Weiter meldete das Journal, dass am 15. Mai 2018 mitgeteilt werden soll, welche konkreten Gründe zum Abbruch der Kommunikation mit Angosat 1 geführt haben. Mit der abgebrochenen Kommunikation beschäftige sich eine Untersuchungskommission. Gleichzeitig habe man weiter versucht, wieder Kontrolle über den Satelliten zu bekommen, was aber daran gescheitert sei, dass eine Kommunikation mit dem Satelliten nicht möglich war.

Unter Bezugnahme auf Igor Frolow schrieb das Journal, man werde eine Entscheidung über die Nutzung von Angosat 1 Angola überlassen, falls es doch gelänge, den Satelliten wieder unter Kontrolle zu bekommen. Würde Angola dann für die Fortsetzung des Angosat-2-Programms optieren, könnte Angosat 1 für Ausbildung und Tests verwendet werden. Der Autor von Raumfahrer.net rechnet nicht, dass derartiges noch im Bereich des wahrscheinlichen ist.

Noch wesentlich merkwürdiger ist die Angabe des „Jornal de Angola“, Igor Frolow habe gesagt, man habe vorher nie derartige Probleme mit einem Satelliten gehabt. Der Autor verweist diesbezüglich auf die zahlreichen Schwierigkeiten mit von Energia wie Angosat 1 auf Basis des Satellitenbus USP (Universal Satellite Platform, auch als Jamal-Bus bezeichnet) aufgebauten Raumfahrzeugen und entsprechende vollständig ausgefallene, von Energia gebaute Satelliten.

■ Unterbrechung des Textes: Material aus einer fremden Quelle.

-- B's inner loop characterisation
theorem pvInnerB_spec (LU : List (List Int)) (N : Nat) (base : List Bool) (l0 : Int)
    (iN : Nat) (hReachI : pvReach LU N base iN) :
    ∀ (js : List Int) (fill : List Bool) (c last : Int),
      (∀ j ∈ js, (iN : Int) ≤ j ∧ 0 ≤ j ∧ j < (N : Int)) →
      fill.length = N →
      c = (fill.count true : Int) →
      last = pvLastOf N base l0 fill →
      (∀ m : Nat, base.getD m false = true → fill.getD m false = true) →
      (∀ m : Nat, fill.getD m false = true → pvReach LU N base m) →
      ∃ F c' last',
        pvInnerB LU (iN : Int) js fill c last = (F, c', last') ∧
        F.length = N ∧ c' = (F.count true : Int) ∧ last' = pvLastOf N base l0 F ∧
        (∀ m : Nat, fill.getD m false = true → F.getD m false = true) ∧
        (∀ m : Nat, F.getD m false = true → pvReach LU N base m) ∧
        (∀ m : Nat, F.getD m false = true → fill.getD m false = true ∨ (m : Int) ∈ js) ∧
        (∀ j ∈ js, pvVal LU iN j.toNat ≠ 0 → F.getD j.toNat false = true) := by
  intro js
  induction js with
  | nil =>
    intro fill c last _ hlen hc hlast hbf hfr
    refine ⟨fill, c, last, rfl, hlen, hc, hlast, fun _ h => h, hfr, fun m h => Or.inl h, ?_⟩
    intro j hj
    simp at hj
  | cons j t ih =>
    intro fill c last hb hlen hc hlast hbf hfr
    obtain ⟨hij, hj0, hjN⟩ := hb j (by simp)
    obtain ⟨m, rfl⟩ : ∃ m : Nat, j = (m : Int) := ⟨j.toNat, by omega⟩
    have hb' : ∀ x ∈ t, (iN : Int) ≤ x ∧ 0 ≤ x ∧ x < (N : Int) := fun x hx => hb x (by simp [hx])
    have him : iN ≤ m := by omega
    have hmN : m < N := by omega
    have hmlen : m < fill.length := by omega
    simp only [pvInnerB, PySem.List.pyGetD_natCast, PySem.List.pySetD_natCast]
    by_cases hcond : (LU.getD iN []).getD m 0 ≠ 0 ∧ fill.getD m false = false
    · rw [if_pos hcond]
      have hbm : base.getD m false = false := by
        cases h2 : base.getD m false
        · rfl
        · rw [hbf m h2] at hcond
          exact absurd hcond.2 (by simp)
      have hlast' : (if last < (m : Int) then (m : Int) else last) = pvLastOf N base l0 (fill.set m true) := by
        rw [pv_lastOf_set hmN hmlen hcond.2 hbm, ← hlast]
        split_ifs with h <;> omega
      obtain ⟨F, c', l', hEq, hlen', hc', hl', hmono, hre, hold, hcov⟩ :=
        ih (fill.set m true) (c + 1) (if last < (m : Int) then (m : Int) else last) hb'
          (by simpa using hlen)
          (by rw [pv_count_set hmlen hcond.2]; push_cast; omega)
          hlast'
          (fun m' h => by
            rw [pv_getD_set hmlen]
            by_cases hmm : m' = m
            · rw [if_pos hmm]
            · rw [if_neg hmm]
              exact hbf m' h)
          (fun m' h => by
            rw [pv_getD_set hmlen] at h
            by_cases hmm : m' = m
            · subst hmm
              exact pvReach.step iN m' hReachI him hmN hcond.1
            · rw [if_neg hmm] at h
              exact hfr m' h)
      refine ⟨F, c', l', hEq, hlen', hc', hl', ?_, hre, ?_, ?_⟩
      · intro m' h
        refine hmono m' ?_
        rw [pv_getD_set hmlen]
        by_cases hmm : m' = m
        · rw [if_pos hmm]
        · rw [if_neg hmm]
          exact h
      · intro m' h
        rcases hold m' h with h1 | h1
        · rw [pv_getD_set hmlen] at h1
          by_cases hmm : m' = m
          · subst hmm
            exact Or.inr (by simp)
          · rw [if_neg hmm] at h1
            exact Or.inl h1
        · exact Or.inr (by simp [h1])
      · intro j' hj' hv
        rcases List.mem_cons.mp hj' with rfl | hj'
        · simp only [Int.toNat_natCast] at hv ⊢
          exact hmono m (by rw [pv_getD_set hmlen]; simp)
        · exact hcov j' hj' hv
    · rw [if_neg hcond]
      obtain ⟨F, c', l', hEq, hlen', hc', hl', hmono, hre, hold, hcov⟩ :=
        ih fill c last hb' hlen hc hlast hbf hfr
      refine ⟨F, c', l', hEq, hlen', hc', hl', hmono, hre, ?_, ?_⟩
      · intro m' h
        rcases hold m' h with h1 | h1
        · exact Or.inl h1
        · exact Or.inr (by simp [h1])
      · intro j' hj' hv
        rcases List.mem_cons.mp hj' with rfl | hj'
        · simp only [Int.toNat_natCast] at hv ⊢
          have hfm : fill.getD m false = true := by
            cases h2 : fill.getD m false
            · exact absurd ⟨hv, h2⟩ hcond
            · rfl
          exact hmono m hfm
        · exact hcov j' hj' hv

Mögliche Schwierigkeiten seien, so Frolow laut „Jornal de Angola“, bereits am Boden vorhersehbar, sie würden unverzüglich bewältigt. Die einzige Beteiligung seines Unternehmens an einem fehlgeschlagenen Programm sei eine, die mit dem Tod dreier Astronauten endete (gemeint ist hier wohl die Sojus-11-Tragödie). Aktuell würden laut Frolow nur Russland und China Satelliten starten. Das wäre aber nur richtig, bezöge man sich ausschließlich auf bemannte Raumfahrzeuge. Und einen konkreten Bezug zu Angosat 1 kann der Autor nicht erkennen.

Energia
Angosat 1 beim Hersteller
(Bild: Energia)

Den einen oder anderen mag die von Widersprüchen und Wunschdenken durchsetzte Öffentlichkeits- und Pressearbeit erstaunen. Der Autor glaubt, dass es wohl ohne weiteres möglich gewesen wäre, gegenüber der interessierten Öffentlichkeit, und vielleicht auch gegenüber beteiligten Organisationen, mit fallbezogenen, konkreten, zutreffenden und verbindlichen Informationen aufzutreten.

Vorstellbar erscheint dem Autor auch, dass ein Plus an zusätzlicher Information durch unmittelbar beteiligte Stellen ins Kraut schießende Spekulationen und Phantastereien von vorne herein reduzieren könnte. Bedauerlich ist die offensichtliche Tatsache, dass allzu oft unüberprüfbares, gar unrichtiges verbreitet wird. Dessen hemmungslose Publikation liegt womöglich im Trend, möglichst zahlreiche Text-Häppchen anzubieten, ohne noch auf ihren Inhalt Wert zu legen.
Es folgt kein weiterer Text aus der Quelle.